Really, this idea of trying to “own” entire datasets is essentially an outdated mentality. We have to get it to where it needs to go, and obviously have the optimizations and engineering constraints around the analytics that we need to ask. But the reality is that data is produced in lots of different places. And having a way to work with different scenarios of where that data lives and how we connect it is all part of that story.

I’ve been a big advocate for linked data and knowledge, graphs, and things like that for quite some time. That’s where I think things like WebAssembly and linked data and architectural distribution, and serverless functions, and cloud computing and edge computing are all sort of coalescing on this fluid fabric view of data and computation.

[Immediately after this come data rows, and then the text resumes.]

-- pv_equiv track=rewrite | github.com/shakesBeardZ/biolcip-2 | tools/eval_checkpoints.py | build_mapping
-- ===== SOURCE A (Python) =====
-- from typing import Dict, Iterable, List, Tuple
--
-- def build_mapping(names: list, rank: str, allowed_labels: List[str], rank_only: bool) -> Tuple[Dict[str, List[int]], List[str]]:
--     level_map = {"kingdom":0,"phylum":1,"cls":2,"class":2,"order":3,"family":4,"genus":5,"species":6}
--     idx = level_map[rank]
--
--     def aggregated_label(entry):
--         tax = entry[0]
--         if rank_only:
--             if idx == 6 and len(tax) >= 7:
--                 return f"{tax[5]} {tax[6]}".strip()
--             return tax[idx]
--         else:
--             if idx == 6 and len(tax) >= 7:
--                 return " ".join(tax[:6] + [f"{tax[5]} {tax[6]}"])
--             return " ".join(tax[:idx+1])
--
--     label_per_species = [aggregated_label(e) for e in names]
--     mapping = {}
--     for i, lab in enumerate(label_per_species):
--         mapping.setdefault(lab, []).append(i)
--
--     allowed = set(allowed_labels)
--     mapping = {lab: idxs for lab, idxs in mapping.items() if lab in allowed}
--     label_order = [lab for lab in allowed_labels if lab in mapping]
--     return mapping, label_order
-- ===== SOURCE B (Python) =====
-- def build_mapping(names, rank, allowed_labels, rank_only):
--     level_map = {"kingdom": 0, "phylum": 1, "cls": 2, "class": 2,
--                  "order": 3, "family": 4, "genus": 5, "species": 6}
--     idx = level_map[rank]
--
--     def aggregated_label(entry):
--         tax = entry[0]
--         if rank_only:
--             if idx == 6 and len(tax) >= 7:
--                 return f"{tax[5]} {tax[6]}".strip()
--             return tax[idx]
--         else:
--             if idx == 6 and len(tax) >= 7:
--                 return " ".join(tax[:6] + [f"{tax[5]} {tax[6]}"])
--             return " ".join(tax[:idx + 1])
--
--     labels = [aggregated_label(e) for e in names]
--     allowed = set(allowed_labels)
--     # per-label grouping: for each distinct label (first-occurrence order) that is
--     # allowed, collect its indices with a full scan -- no incremental dict grouping
--     mapping = {lab: [i for i, l in enumerate(labels) if l == lab]
--                for lab in dict.fromkeys(labels) if lab in allowed}
--     label_order = [lab for lab in allowed_labels if lab in mapping]
--     return mapping, label_order
-- ===== Notes on version B (the rewrite author's own statement) =====
-- stated objective: alternative
-- what changed: B drops A's incremental setdefault hash-grouping: it deduplicates the label list (dict.fromkeys) and builds each allowed group by a separate full scan over the enumerated labels, a per-label repeated-scan algorithm instead of a single-pass dict accumulation followed by a filtering comprehension.
import Mathlib
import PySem

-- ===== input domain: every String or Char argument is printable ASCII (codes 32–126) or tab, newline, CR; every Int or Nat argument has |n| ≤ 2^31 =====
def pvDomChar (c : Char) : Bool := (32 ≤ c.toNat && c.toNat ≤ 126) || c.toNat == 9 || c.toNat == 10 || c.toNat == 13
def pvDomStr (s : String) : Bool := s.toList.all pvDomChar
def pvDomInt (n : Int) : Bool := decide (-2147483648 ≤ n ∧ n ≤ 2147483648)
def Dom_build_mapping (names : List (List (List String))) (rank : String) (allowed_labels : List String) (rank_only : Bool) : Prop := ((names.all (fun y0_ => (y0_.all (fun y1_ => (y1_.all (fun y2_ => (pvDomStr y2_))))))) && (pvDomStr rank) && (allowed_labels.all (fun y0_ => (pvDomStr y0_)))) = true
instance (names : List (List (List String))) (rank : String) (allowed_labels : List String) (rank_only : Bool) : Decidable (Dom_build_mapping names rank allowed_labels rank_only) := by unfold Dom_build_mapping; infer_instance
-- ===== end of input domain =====

-- B replaces A's single-pass setdefault hash-grouping with dedup of the label list plus a
-- separate full scan per allowed distinct label (objective: alternative, same outputs).

-- shared constant: the Python dict literal level_map (both sources contain the same literal)
def levelMap : PySem.Dict String Int :=
  PySem.Dict.ofList [("kingdom", 0), ("phylum", 1), ("cls", 2), ("class", 2),
                     ("order", 3), ("family", 4), ("genus", 5), ("species", 6)]

-- shared helper aggregated_label(entry) (copied verbatim between the two Pythons);
-- entry[0] / tax[idx] are total pyGetD only because Pre_build_mapping puts every index in range
def aggregatedLabel (idx : Int) (rank_only : Bool) (entry : List (List String)) : String :=
  let tax := PySem.List.pyGetD entry 0 []
  if rank_only then
    if idx = 6 ∧ 7 ≤ tax.length then
      PySem.Str.strip (PySem.Str.join " " [PySem.List.pyGetD tax 5 "", PySem.List.pyGetD tax 6 ""])
    else
      PySem.List.pyGetD tax idx ""
  else
    if idx = 6 ∧ 7 ≤ tax.length then
      PySem.Str.join " " (PySem.List.slice tax none (some 6) ++
        [PySem.Str.join " " [PySem.List.pyGetD tax 5 "", PySem.List.pyGetD tax 6 ""]])
    else
      PySem.Str.join " " (PySem.List.slice tax none (some (idx + 1)))

-- ===== PORT A =====
def build_mapping (names : List (List (List String))) (rank : String) (allowed_labels : List String) (rank_only : Bool) : (List (String × List Int)) × List String :=
  let idx := levelMap.getD rank 0
  let label_per_species := names.map (aggregatedLabel idx rank_only)
  let mapping := (PySem.List.enumerate label_per_species).foldl
      (fun d p => d.modify p.2 [] (· ++ [p.1])) PySem.Dict.empty
  let allowed : PySem.Set String := PySem.Set.ofList allowed_labels
  let mapping2 := PySem.Dict.mk (mapping.items.filter (fun p => allowed.contains p.1))
  let label_order := allowed_labels.filter (fun lab => mapping2.contains lab)
  (mapping2.items, label_order)

-- ===== PORT B =====
def build_mapping_alt (names : List (List (List String))) (rank : String) (allowed_labels : List String) (rank_only : Bool) : (List (String × List Int)) × List String :=
  let idx := levelMap.getD rank 0
  let labels := names.map (aggregatedLabel idx rank_only)
  let allowed : PySem.Set String := PySem.Set.ofList allowed_labels
  -- {lab: [i for i,l in enumerate(labels) if l == lab] for lab in dict.fromkeys(labels) if lab in allowed}
  let mapping := PySem.Dict.mk
      (((PySem.List.dedup labels).filter (fun lab => allowed.contains lab)).map
        (fun lab => (lab, ((PySem.List.enumerate labels).filter (fun p => p.2 == lab)).map (·.1))))
  let label_order := allowed_labels.filter (fun lab => mapping.contains lab)
  (mapping.items, label_order)

-- ===== PRECONDITION & SPEC =====
-- Pre_ excludes exactly the inputs where the Python A raises: KeyError when rank is not a
-- key of level_map, and IndexError when some entry is empty (entry[0]) or, with rank_only,
-- some taxonomy is too short for tax[idx].
def Pre_build_mapping (names : List (List (List String))) (rank : String) (allowed_labels : List String) (rank_only : Bool) : Prop :=
  levelMap.contains rank = true ∧
  ∀ e ∈ names, e ≠ [] ∧ (rank_only = true → (levelMap.getD rank 0).toNat < (PySem.List.pyGetD e 0 []).length)
instance (names : List (List (List String))) (rank : String) (allowed_labels : List String) (rank_only : Bool) : Decidable (Pre_build_mapping names rank allowed_labels rank_only) := by unfold Pre_build_mapping; infer_instance

def pvWitness_build_mapping : List (List (List String)) × String × List String × Bool :=
  ([[["a", "b", "c", "d", "e", "f", "g"]], [["a", "b", "c", "d", "e", "f", "h"]]],
   "species", ["f g", "q"], true)

def Spec_build_mapping (names : List (List (List String))) (rank : String) (allowed_labels : List String) (rank_only : Bool) (out : (List (String × List Int)) × List String) : Prop := out = build_mapping_alt names rank allowed_labels rank_only
instance (names : List (List (List String))) (rank : String) (allowed_labels : List String) (rank_only : Bool) (out : (List (String × List Int)) × List String) : Decidable (Spec_build_mapping names rank allowed_labels rank_only out) := by unfold Spec_build_mapping; infer_instance

-- ===== CLAIM (what is proved, stated in full; the proofs are below) =====
def Claim_equal_build_mapping : Prop := ∀ (names : List (List (List String))) (rank : String) (allowed_labels : List String) (rank_only : Bool), Dom_build_mapping names rank allowed_labels rank_only → Pre_build_mapping names rank allowed_labels rank_only → Spec_build_mapping names rank allowed_labels rank_only (build_mapping names rank allowed_labels rank_only)

-- ===== LEMMAS AND PROOFS =====

theorem pv_map_snd_enumerate {β : Type} (xs : List β) (s : Int) :
    (PySem.List.enumerate xs s).map (·.2) = xs := by
  induction xs generalizing s with
  | nil => simp [PySem.List.enumerate_nil]
  | cons x t ih => simp [PySem.List.enumerate_cons, ih]

-- characterisation of A's grouping fold: its items are, for each distinct key in
-- first-occurrence order, the key paired with the indices carrying that key
theorem pv_group_items (l : List (Int × String)) :
    (l.foldl (fun d p => d.modify p.2 [] (· ++ [p.1])) PySem.Dict.empty).items
      = (PySem.Set.ofList (l.map (·.2))).map
          (fun k => (k, (l.filter (fun p => p.2 == k)).map (·.1))) := by
  rw [show (fun (d : PySem.Dict String (List Int)) (p : Int × String) => d.modify p.2 [] (· ++ [p.1]))
        = (fun d p => d.modify ((fun q : Int × String => q.2) p) [] ((fun (_ : PySem.Dict String (List Int)) (q : Int × String) => (fun cur => cur ++ [q.1])) d p)) from rfl]
  rw [PySem.Dict.items_eq_map_keys _ (PySem.Dict.nodup_keys_foldl_modify_key l (fun q : Int × String => q.2) [] _ PySem.Dict.empty (by simp [PySem.Dict.keys_empty])) []]
  rw [PySem.Dict.keys_foldl_modify_key]
  have hkeys : PySem.Set.update (PySem.Dict.empty : PySem.Dict String (List Int)).keys (l.map fun q : Int × String => q.2)
      = PySem.Set.ofList (l.map (·.2)) := by
    simp [PySem.Dict.keys_empty, PySem.Set.update_nil_left]
  rw [hkeys]
  apply List.map_eq_map_iff.mpr
  intro k hk
  congr 1
  have hsw : l.foldl (fun d p => d.modify ((fun q : Int × String => q.2) p) [] ((· ++ [p.1]))) PySem.Dict.empty
      = (l.map (fun p => (p.2, p.1))).foldl (fun d q => d.modify q.1 [] (· ++ [q.2])) PySem.Dict.empty := by
    rw [List.foldl_map]
  rw [hsw, PySem.Dict.getD_foldl_modify_append]
  simp [PySem.Dict.getD_empty, List.filter_map, Function.comp_def]

theorem main_eq (names : List (List (List String)))
    (rank : String) (allowed_labels : List String) (rank_only : Bool) :
    build_mapping names rank allowed_labels rank_only
      = build_mapping_alt names rank allowed_labels rank_only := by
  unfold build_mapping build_mapping_alt
  simp only []
  set labels := names.map (aggregatedLabel (levelMap.getD rank 0) rank_only) with hlabels
  have hitems :
      (((PySem.List.enumerate labels).foldl
          (fun (d : PySem.Dict String (List Int)) p => d.modify p.2 [] (· ++ [p.1]))
          PySem.Dict.empty).items.filter
        (fun p => (PySem.Set.ofList allowed_labels).contains p.1))
      = ((PySem.List.dedup labels).filter (fun lab => (PySem.Set.ofList allowed_labels).contains lab)).map
          (fun lab => (lab, ((PySem.List.enumerate labels).filter (fun p => p.2 == lab)).map (·.1))) := by
    rw [pv_group_items, pv_map_snd_enumerate, List.filter_map, PySem.List.dedup_eq_ofList]
    rfl
  rw [hitems]

-- ===== VERDICT (by name: the statement is the Claim_ definition above) =====
theorem build_mapping_spec : Claim_equal_build_mapping := by
  intro names rank allowed_labels rank_only _ _
  unfold Spec_build_mapping
  exact main_eq names rank allowed_labels rank_only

Trends: From JavaScript to Rust, WebAssembly, and LLVM

Brian: JavaScript is a technology that began in the browser, but was increasingly pushed to the back end. For that to work, you either need a kind of flat computational environment where everything is the same, or something where we can virtualize the computation in the form of Java bytecode, or .NET, CIL, or whatever. JavaScript is part of that because we try to have a JavaScript engine that runs in all these different environments. You get better code reuse, and you get more portability in terms of where the code runs. But JavaScript itself also has some limitations in terms of the kinds of low-level stuff that it can handle (for example, there’s no real opportunity for ahead-of-time optimizations).

Rust represents a material advancement in languages for system engineering and application development. That then helps improve the performance and safety of our code. However, when Rust is built on the LLVM infrastructure, its pluggable back-end capability allows it to emit native code, emit WebAssembly, and even WASI-flavored WebAssembly. This ensures that it runs within an environment providing the capabilities required to do what it needs…and nothing else.

That’s why I think the intersection of architecture, data models, and computational substrates – and I consider both WebAssembly and LLVM important parts of those – to be a big part of solving this problem. I mean, the reason Apple was able to migrate from x86 to ARM relatively quickly is because they changed their tooling to be LLVM-based. At that point, it becomes a question of recompiling to some extent.

What’s needed to make small localized databases on the edge + big backend databases a successful design pattern

Piotr: These smaller local databases that are on this magical edge need some kind of source of truth that keeps everything consistent. Especially if ScyllaDB goes big on stronger consistency levels (with Raft), I do imagine a design where you can have these small local databases (say, libSQL instances) that are able to store user data, and users interact with them because they’re close by. That brings really low latency. Then, these small local databases could be synced to a larger database that becomes the single source of truth for all the data, allowing users to access this global state as well.